See, for the past several years, the banking industry has been busy hiring quants for a regulatory overhaul called CCAR/DFAST. Quantitative analysts are being employed to estimate various forms of loss models to meet CCAR/DFAST regulations, which require various economic scenarios to be factors in these loss models. Some of these models resemble cross-sectional models and some of these autoregressive time series models, but both of these models are univariate in nature. My colleague Christian Macaro and I wrote a paper, "Incorporating External Economic Scenarios into Your CCAR Stress Testing Routines," that provides an overview of both methods.  Although some of these models “could” use multivariate vector autoregressive models, as my buddy Rajesh Selukar, developer of state space models at SAS (PROC SSM) says, ”If you don’t have to use multivariate time series methods, don’t use them,” conveying the complexity of modeling these interactions. Up to this point, my shirking had paid off. No PROC VARMAX needed.

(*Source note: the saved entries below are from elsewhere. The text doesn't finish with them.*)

-- pv_equiv track=rewrite | github.com/Ktwsz/wdi-zestaw2 | 13.py | foo
-- ===== SOURCE A (Python) =====
-- def foo(n):
--     a = n%10
--     n //= 10
--     while n > 0:
--         if n % 10 == a:
--             return False
--         n //= 10
--     return True
-- ===== SOURCE B (Python) =====
-- def foo(n):
--     a = n % 10
--     n //= 10
--     counts = {}
--     while n > 0:
--         d = n % 10
--         counts[d] = counts.get(d, 0) + 1
--         n //= 10
--     return counts.get(a, 0) == 0
-- ===== Notes on version B (the rewrite author's own statement) =====
-- stated objective: alternative
-- what changed: A scans the remaining digits with an in-loop equality branch and early return; B makes one full tabulating pass building a digit-frequency dict and decides with a single lookup afterwards.
import Mathlib
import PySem

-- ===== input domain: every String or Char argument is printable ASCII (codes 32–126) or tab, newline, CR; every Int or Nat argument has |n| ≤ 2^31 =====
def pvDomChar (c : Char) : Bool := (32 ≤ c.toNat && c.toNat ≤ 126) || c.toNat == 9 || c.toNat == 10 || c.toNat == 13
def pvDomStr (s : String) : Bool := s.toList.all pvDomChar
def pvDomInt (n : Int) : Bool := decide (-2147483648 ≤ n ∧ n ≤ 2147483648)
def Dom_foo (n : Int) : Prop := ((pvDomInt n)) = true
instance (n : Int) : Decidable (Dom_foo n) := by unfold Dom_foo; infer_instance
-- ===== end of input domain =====

-- B replaces A's early-exit digit scan by one full tabulating pass into a counting dict plus a single lookup (alternative decomposition, same cost).

-- ===== PORT A =====
-- while n > 0: if n % 10 == a: return False; n //= 10
def fooLoop (a : Int) (n : Int) : Bool :=
  if _h : 0 < n then
    if PySem.Int.mod n 10 = a then false
    else fooLoop a (PySem.Int.floordiv n 10)
  else true
termination_by n.toNat
decreasing_by
  simp only [PySem.Int.floordiv_eq_ediv_of_pos (a := n) (by norm_num : (0:Int) < 10)]
  omega

def foo (n : Int) : Bool := fooLoop (PySem.Int.mod n 10) (PySem.Int.floordiv n 10)

-- ===== PORT B =====
-- while n > 0: counts[n%10] = counts.get(n%10,0)+1; n //= 10
def fooAltLoop (n : Int) (counts : PySem.Dict Int Int) : PySem.Dict Int Int :=
  if h : 0 < n then
    fooAltLoop (PySem.Int.floordiv n 10)
      (counts.insert (PySem.Int.mod n 10) (counts.getD (PySem.Int.mod n 10) 0 + 1))
  else counts
termination_by n.toNat
decreasing_by
  simp only [PySem.Int.floordiv_eq_ediv_of_pos (a := n) (by norm_num : (0:Int) < 10)]
  omega

def foo_alt (n : Int) : Bool :=
  let a := PySem.Int.mod n 10
  let counts := fooAltLoop (PySem.Int.floordiv n 10) PySem.Dict.empty
  counts.getD a 0 == 0

-- ===== PRECONDITION & SPEC =====
def Spec_foo (n : Int) (out : Bool) : Prop := out = foo_alt n
instance (n : Int) (out : Bool) : Decidable (Spec_foo n out) := by unfold Spec_foo; infer_instance

-- ===== CLAIM (what is proved, stated in full; the proofs are below) =====
def Claim_equal_foo : Prop := ∀ (n : Int), Dom_foo n → Spec_foo n (foo n)

-- ===== LEMMAS AND PROOFS =====

-- the tabulating pass never decreases a count
theorem fooAltLoop_getD_mono (n : Int) (c : PySem.Dict Int Int) (a : Int) :
    c.getD a 0 ≤ (fooAltLoop n c).getD a 0 := by
  by_cases h : 0 < n
  · rw [fooAltLoop, dif_pos h]
    refine le_trans ?_ (fooAltLoop_getD_mono (PySem.Int.floordiv n 10) _ a)
    rw [PySem.Dict.getD_insert]
    split_ifs with he
    · subst he; omega
    · exact le_rfl
  · rw [fooAltLoop, dif_neg h]
termination_by n.toNat
decreasing_by
  simp only [PySem.Int.floordiv_eq_ediv_of_pos (a := n) (by norm_num : (0:Int) < 10)]
  omega

-- A's early-exit scan returns true iff B's tabulating pass leaves a's count unchanged
theorem fooLoop_eq_count (a n : Int) (c : PySem.Dict Int Int) :
    fooLoop a n = ((fooAltLoop n c).getD a 0 == c.getD a 0) := by
  by_cases h : 0 < n
  · rw [fooLoop, dif_pos h, fooAltLoop, dif_pos h]
    by_cases he : PySem.Int.mod n 10 = a
    · rw [if_pos he, he]
      have hmono := fooAltLoop_getD_mono (PySem.Int.floordiv n 10)
        (c.insert a (c.getD a 0 + 1)) a
      rw [PySem.Dict.getD_insert, if_pos rfl] at hmono
      symm
      simp only [beq_eq_false_iff_ne, ne_eq]
      omega
    · rw [if_neg he]
      rw [fooLoop_eq_count a (PySem.Int.floordiv n 10)
        (c.insert (PySem.Int.mod n 10) (c.getD (PySem.Int.mod n 10) 0 + 1))]
      rw [PySem.Dict.getD_insert, if_neg (fun hc => he hc.symm)]
  · rw [fooLoop, dif_neg h, fooAltLoop, dif_neg h]
    simp
termination_by n.toNat
decreasing_by
  simp only [PySem.Int.floordiv_eq_ediv_of_pos (a := n) (by norm_num : (0:Int) < 10)]
  omega

-- ===== VERDICT (by name: the statement is the Claim_ definition above) =====
theorem foo_spec : Claim_equal_foo := by
  intro n _
  unfold Spec_foo foo foo_alt
  rw [fooLoop_eq_count (PySem.Int.mod n 10) (PySem.Int.floordiv n 10) PySem.Dict.empty]
  simp [PySem.Dict.getD_empty]
-- pv_equiv track=rewrite | github.com/coyo-hm/Algorithm_Study | PROGRAMMERES/2021 카카오 채용연계형 인턴십/81303_표 편집/01_220903.py | solution
-- ===== SOURCE A (Python) =====
-- def solution(n, k, cmd):
--     answer = ['O'] * n
--     del_row = []
--     table = {i: [i - 1 if i - 1 >= 0 else None, i + 1 if i + 1 < n else None] for i in range(n)}
--     for i in cmd:
--         if i == "C":
--             answer[k] = 'X'
--             [prev, next] = table[k]
--             del_row.append([prev, k, next])
--             if next == None:
--                 k = prev
--                 table[k][1] = None
--             elif prev == None:
--                 k = next
--                 table[k][0] = None
--             else:
--                 k = next
--                 table[prev][1] = next
--                 table[next][0] = prev
--
--         elif i == "Z":
--             [prev, cur, next] = del_row.pop()
--             answer[cur] = 'O'
--             if prev == None:
--                 table[next][0] = cur
--             elif next == None:
--                 table[prev][1] = cur
--             else:
--                 table[next][0] = cur
--                 table[prev][1] = cur
--         else:
--             [d, m] = i.split(" ")
--             m = int(m)
--             for i in range(m):
--                 if d == 'D':
--                     k = table[k][1]
--                 else:
--                     k = table[k][0]
--
--     return "".join(answer)
-- ===== SOURCE B (Python) =====
-- def solution(n, k, cmd):
--     # B: keep the surviving row numbers in a sorted list `rows` with a cursor
--     # position `pos`; moves become O(1) index arithmetic, deletes/undos edit the
--     # list, and the answer string is produced once at the end from the stack.
--     rows = list(range(n))
--     pos = k
--     stack = []
--     for c in cmd:
--         if c == "C":
--             stack.append(rows.pop(pos))
--             if pos == len(rows):
--                 pos -= 1
--         elif c == "Z":
--             r = stack.pop()
--             j = 0
--             while j < len(rows) and rows[j] < r:
--                 j += 1
--             rows.insert(j, r)
--             if j <= pos:
--                 pos += 1
--         else:
--             d, m = c.split(" ")
--             if d == 'D':
--                 pos += int(m)
--             else:
--                 pos -= int(m)
--     ans = ['O'] * n
--     for r in stack:
--         ans[r] = 'X'
--     return "".join(ans)
-- ===== Notes on version B (the rewrite author's own statement) =====
-- stated objective: alternative
-- what changed: Replaces A's doubly-linked-list table with online answer updates by a sorted list of surviving row numbers plus a cursor position: moves become O(1) index arithmetic instead of an m-step pointer walk, and the answer string is built once at the end from the stack of deleted rows.
-- outside the precondition, e.g. on solution(2, 0, ['D -1']): A returns 'OO', B returns 'OO'; on solution(2, 0, ['D 2']): A returns 'OO', B returns 'OO'; on solution(3, 5, ['C']): A raises IndexError, B raises IndexError
import Mathlib
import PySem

Then came my trip to Dallas. At this bank I met a new type of CCAR/DFAST team, whose mission is to create macroeconomic forecasts of the US and international economies to be consumed by CCAR/DFAST modeling teams. Until now, most CCAR/DFAST economic scenarios have been generated by either the Federal Reserve or by one of several small consulting firms specializing in this analysis. These groups have long used complicated multivariate techniques such as dynamic stochastic general equilibrium (DSGE) or vector autoregressive models (VAR), but they tend to use smaller niche software tools in their consulting work. This new internal economic scenario team was charged with bringing economic scenario generation in house. I had heard that the Fed has become increasingly critical of relying on purchased forecasts. Tier 1 banks are now being required to generate these forecasts on their own, and the customer I met with is one of these banks.

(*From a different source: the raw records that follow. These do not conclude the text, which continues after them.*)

-- pv_equiv track=rewrite | github.com/motykatomasz/Pythia-AI-code-completion | datasets/Python150k.py | create_type_mapping
-- ===== SOURCE A (Python) =====
-- def create_type_mapping(vocab):
--     type2idx = {}
--     idx2type = {}
--     for (idx, w) in enumerate(vocab):
--         t = w.split(':')
--         if len(t) > 1:
--             type = t[1]
--             idx2type[idx] = type
--             if type in type2idx:
--                 type2idx[type].append(idx)
--             else:
--                 type2idx[type] = [idx]
--         else:
--             idx2type[idx] = None
--
--     return type2idx, idx2type
-- ===== SOURCE B (Python) =====
-- def _type_of(w):
--     t = w.split(':')
--     return t[1] if len(t) > 1 else None
--
--
-- def create_type_mapping(vocab):
--     # Stage 1: one table of types, positionally aligned with vocab.
--     types = [_type_of(w) for w in vocab]
--     idx2type = dict(enumerate(types))
--     # Stage 2: the distinct types in first-occurrence order.
--     distinct = []
--     for t in types:
--         if t is not None and t not in distinct:
--             distinct.append(t)
--     # Stage 3: brute-force grouping — for each distinct type, one full scan
--     # collecting the indices carrying it (ascending by construction).
--     type2idx = {t: [i for i, u in enumerate(types) if u == t] for t in distinct}
--     return type2idx, idx2type
-- ===== Notes on version B (the rewrite author's own statement) =====
-- stated objective: alternative
-- what changed: B replaces A's single interleaved dict-building loop by three staged passes: a positional list of types, the distinct types in first-occurrence order, and then a brute-force grouping that performs one full index scan per distinct type (O(n*k)) instead of appending into type2idx as it goes.
import Mathlib
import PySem

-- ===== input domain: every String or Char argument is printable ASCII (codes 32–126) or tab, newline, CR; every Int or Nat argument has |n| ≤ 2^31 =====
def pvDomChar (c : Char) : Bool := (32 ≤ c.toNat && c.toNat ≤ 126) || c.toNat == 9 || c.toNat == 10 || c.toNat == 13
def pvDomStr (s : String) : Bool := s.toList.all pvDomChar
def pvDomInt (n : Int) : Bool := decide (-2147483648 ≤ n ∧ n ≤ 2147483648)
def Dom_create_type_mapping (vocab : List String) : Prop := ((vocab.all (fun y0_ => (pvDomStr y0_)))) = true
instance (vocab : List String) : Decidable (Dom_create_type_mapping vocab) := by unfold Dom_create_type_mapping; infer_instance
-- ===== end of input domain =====

-- B replaces A's single interleaved loop by three staged passes: a positional type table,
-- the distinct types in first-occurrence order, then one brute-force index scan per distinct
-- type — a different (O(n·k)) grouping algorithm with identical results.

-- ===== PORT A =====
-- loop body of A's single interleaved loop
def ctmStepA (st : PySem.Dict String (List Int) × PySem.Dict Int (Option String))
    (p : Int × String) : PySem.Dict String (List Int) × PySem.Dict Int (Option String) :=
  let t := (PySem.Str.split? p.2 ":").getD []
  if t.length > 1 then
    let ty := t.getD 1 ""   -- t[1]; exact since t.length > 1
    let idx2type := st.2.insert p.1 (some ty)
    let type2idx :=
      if st.1.contains ty then st.1.modify ty [] (· ++ [p.1])  -- type2idx[type].append(idx)
      else st.1.insert ty [p.1]
    (type2idx, idx2type)
  else
    (st.1, st.2.insert p.1 none)

def create_type_mapping (vocab : List String) :
    (List (String × List Int)) × (List (Int × Option String)) :=
  let st := (PySem.List.enumerate vocab).foldl ctmStepA (PySem.Dict.empty, PySem.Dict.empty)
  (st.1.items, st.2.items)

-- ===== PORT B =====
-- helper _type_of of Source B
def ctmTypeOf (w : String) : Option String :=
  let t := (PySem.Str.split? w ":").getD []
  if t.length > 1 then some (t.getD 1 "") else none   -- t[1]; exact since t.length > 1

def create_type_mapping_alt (vocab : List String) :
    (List (String × List Int)) × (List (Int × Option String)) :=
  -- Stage 1: positional type table and idx2type
  let types := vocab.map ctmTypeOf
  let idx2type := (PySem.List.enumerate types).foldl
      (fun (d : PySem.Dict Int (Option String)) p => d.insert p.1 p.2) PySem.Dict.empty
  -- Stage 2: distinct types in first-occurrence order
  let distinct := types.foldl
      (fun (acc : List String) t =>
        match t with
        | none => acc
        | some s => if s ∈ acc then acc else acc ++ [s]) []
  -- Stage 3: one full scan per distinct type (dict comprehension)
  let type2idx := distinct.foldl
      (fun (d : PySem.Dict String (List Int)) t =>
        d.insert t (((PySem.List.enumerate types).filter
          (fun p => p.2 == some t)).map (fun p => p.1)))
      PySem.Dict.empty
  (type2idx.items, idx2type.items)

-- ===== PRECONDITION & SPEC =====
def Spec_create_type_mapping (vocab : List String) (out : (List (String × List Int)) × (List (Int × Option String))) : Prop := out = create_type_mapping_alt vocab
instance (vocab : List String) (out : (List (String × List Int)) × (List (Int × Option String))) : Decidable (Spec_create_type_mapping vocab out) := by unfold Spec_create_type_mapping; infer_instance

-- ===== CLAIM (what is proved, stated in full; the proofs are below) =====
def Claim_equal_create_type_mapping : Prop := ∀ (vocab : List String), Dom_create_type_mapping vocab → Spec_create_type_mapping vocab (create_type_mapping vocab)

-- ===== LEMMAS AND PROOFS =====

-- A's grouping action on one (idx, optional type) pair, used only to restate A's fold
def ctmGroup (d : PySem.Dict String (List Int)) (q : Int × Option String) :
    PySem.Dict String (List Int) :=
  match q.2 with
  | none => d
  | some ty => d.modify ty [] (· ++ [q.1])

-- the typed pairs (type, idx) extracted from an enumerated list
def ctmPairs (l : List (Int × String)) : List (String × Int) :=
  l.filterMap (fun p => (ctmTypeOf p.2).map (fun ty => (ty, p.1)))

-- one step of A's loop, expressed through ctmGroup / ctmTypeOf
theorem ctm_stepA_eq (st : PySem.Dict String (List Int) × PySem.Dict Int (Option String))
    (p : Int × String) :
    ctmStepA st p = (ctmGroup st.1 (p.1, ctmTypeOf p.2), st.2.insert p.1 (ctmTypeOf p.2)) := by
  simp only [ctmStepA, ctmGroup, ctmTypeOf]
  split_ifs with h hc
  · simp
  · have hg := PySem.Dict.getD_of_not_contains st.1 ([] : List Int)
      (k := ((PySem.Str.split? p.2 ":").getD [])[1]?.getD "")
      (by simpa [List.getD_eq_getElem?_getD] using hc)
    simp [PySem.Dict.modify, hg]
  · rfl

-- the two components of A's interleaved fold are independent folds
theorem ctm_foldA_split (l : List (Int × String))
    (d : PySem.Dict String (List Int)) (e : PySem.Dict Int (Option String)) :
    l.foldl ctmStepA (d, e) =
      (l.foldl (fun d p => ctmGroup d (p.1, ctmTypeOf p.2)) d,
       l.foldl (fun e p => e.insert p.1 (ctmTypeOf p.2)) e) := by
  induction l generalizing d e with
  | nil => rfl
  | cons p l ih => simp only [List.foldl_cons, ctm_stepA_eq, ih]

-- A's grouping fold is the modify-append fold over the typed pairs
theorem ctm_group_fold (l : List (Int × String)) (d : PySem.Dict String (List Int)) :
    l.foldl (fun d p => ctmGroup d (p.1, ctmTypeOf p.2)) d =
      (ctmPairs l).foldl (fun d q => d.modify q.1 [] (· ++ [q.2])) d := by
  induction l generalizing d with
  | nil => rfl
  | cons p l ih =>
    cases h : ctmTypeOf p.2 <;> simp [ctmPairs, ctmGroup, h] <;>
      exact ih _

-- enumerate of a mapped list
theorem ctm_enumerate_map {α β : Type} (f : α → β) (xs : List α) (s : Int) :
    PySem.List.enumerate (xs.map f) s =
      (PySem.List.enumerate xs s).map (fun p => (p.1, f p.2)) := by
  induction xs generalizing s with
  | nil => rfl
  | cons x xs ih => simp [PySem.List.enumerate, ih]

-- second components of enumerate give back the list
theorem ctm_enumerate_snd {α : Type} (xs : List α) (s : Int) :
    (PySem.List.enumerate xs s).map (fun p => p.2) = xs := by
  induction xs generalizing s with
  | nil => rfl
  | cons x xs ih => simp [PySem.List.enumerate, ih]

-- the keys of the typed pairs are the typed entries of the type table
theorem ctm_pairs_fst (l : List (Int × String)) :
    (ctmPairs l).map (fun q => q.1) = (l.map (fun p => ctmTypeOf p.2)).filterMap id := by
  induction l with
  | nil => rfl
  | cons p l ih =>
    cases h : ctmTypeOf p.2 <;> simp [ctmPairs, h] <;>
      simpa [ctmPairs] using ih

-- B's distinct-accumulating fold is Set.update
theorem ctm_distinct_eq (ts : List (Option String)) (acc : List String) :
    ts.foldl
      (fun (acc : List String) t =>
        match t with
        | none => acc
        | some s => if s ∈ acc then acc else acc ++ [s]) acc =
      PySem.Set.update acc (ts.filterMap id) := by
  induction ts generalizing acc with
  | nil => rfl
  | cons t ts ih =>
    cases t with
    | none => simpa [List.filterMap_cons] using ih acc
    | some s =>
      simp only [List.foldl_cons, List.filterMap_cons, id, PySem.Set.update, PySem.Set.add,
        PySem.Set.contains, List.contains_eq_mem]
      rw [← PySem.Set.update, ih]
      by_cases h : s ∈ acc <;> simp [h]

-- grouping by filtering the enumerated type table = projecting the typed pairs
theorem ctm_values_eq (l : List (Int × String)) (t : String) :
    ((ctmPairs l).filter (fun q => q.1 == t)).map (fun q => q.2) =
      ((l.map (fun p => (p.1, ctmTypeOf p.2))).filter
        (fun p => p.2 == some t)).map (fun p => p.1) := by
  induction l with
  | nil => rfl
  | cons p l ih =>
    cases h : ctmTypeOf p.2 with
    | none => simpa [ctmPairs, h, List.filterMap_cons, List.filter_cons] using ih
    | some ty =>
      by_cases hty : ty = t <;>
        simpa [ctmPairs, h, hty, List.filterMap_cons, List.filter_cons] using ih

-- ===== VERDICT (by name: the statement is the Claim_ definition above) =====
theorem create_type_mapping_spec : Claim_equal_create_type_mapping := by
  intro vocab _
  unfold Spec_create_type_mapping
  simp only [create_type_mapping, create_type_mapping_alt, ctm_foldA_split, ctm_group_fold]
  simp only [Prod.mk.injEq]
  refine ⟨?_, ?_⟩
  · -- type2idx side
    set E := PySem.List.enumerate vocab with hE
    set P := ctmPairs E with hP
    -- A's dict
    set dA := P.foldl (fun d q => d.modify q.1 [] (· ++ [q.2])) PySem.Dict.empty with hdA
    have hkeys : dA.keys = PySem.Set.ofList (P.map (fun q => q.1)) := by
      rw [hdA, PySem.Dict.keys_foldl_modify_key P (fun q => q.1) []
        (fun _ q => (· ++ [q.2])) PySem.Dict.empty]
      simp [PySem.Set.ofList_eq_foldl, PySem.Set.update]
    have hnodupA : dA.keys.Nodup := by
      rw [hdA]
      exact PySem.Dict.nodup_keys_foldl_modify_key P (fun q => q.1) []
        (fun _ q => (· ++ [q.2])) PySem.Dict.empty PySem.Dict.nodup_keys_empty
    have hgetD : ∀ t, dA.getD t [] = ((P.filter (fun q => q.1 == t)).map (fun q => q.2)) := by
      intro t
      rw [hdA, PySem.Dict.getD_foldl_modify_append]
      simp
    -- B's distinct list equals dA.keys
    have hdistinct :
        (vocab.map ctmTypeOf).foldl
          (fun (acc : List String) t =>
            match t with
            | none => acc
            | some s => if s ∈ acc then acc else acc ++ [s]) [] = dA.keys := by
      rw [ctm_distinct_eq, hkeys, ctm_pairs_fst]
      have : E.map (fun p => ctmTypeOf p.2) = vocab.map ctmTypeOf := by
        rw [hE, ← ctm_enumerate_snd vocab 0, List.map_map]
        simp
      rw [this, PySem.Set.ofList_eq_foldl]
      rfl
    rw [hdistinct]
    -- B's dict items via fresh inserts
    have hfresh := PySem.Dict.items_foldl_insert_fresh dA.keys (fun t => t)
      (fun t => (((PySem.List.enumerate (vocab.map ctmTypeOf)).filter
          (fun p => p.2 == some t)).map (fun p => p.1)))
      PySem.Dict.empty (fun a _ => PySem.Dict.contains_empty a)
      (by simpa using hnodupA)
    rw [hfresh]
    -- A's dict items via keys
    rw [PySem.Dict.items_eq_map_keys dA hnodupA []]
    simp only [PySem.Dict.empty, List.nil_append]
    refine List.map_congr_left (fun t _ => ?_)
    rw [hgetD t, ctm_values_eq, ctm_enumerate_map ctmTypeOf vocab 0]
  · -- idx2type side
    rw [ctm_enumerate_map ctmTypeOf vocab 0, List.foldl_map]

Well darn. I guess I should have paid more attention to Dr. Ali’s ECO703 course! One of these days I will get back to the basics of multivariate time series analytics. After all, PROC SSM and VARMAX are two procedures in SAS/ETS® that work with multivariate time series models. In fact, when I get around to it, I will likely utilize a new book by Anders Milhøj, Multiple Time Series Modeling Using the SAS VARMAX Procedure, which provides both a theoretical and practical introduction to VAR models in SAS. If you already know a bit about multivariate time series and just wanted to get started with SAS, try the example programs with the VARMAX and SSM procedures and SAS Studio using free access to SAS OnDemand for Academics, whether you are a student, professor, or independent learner.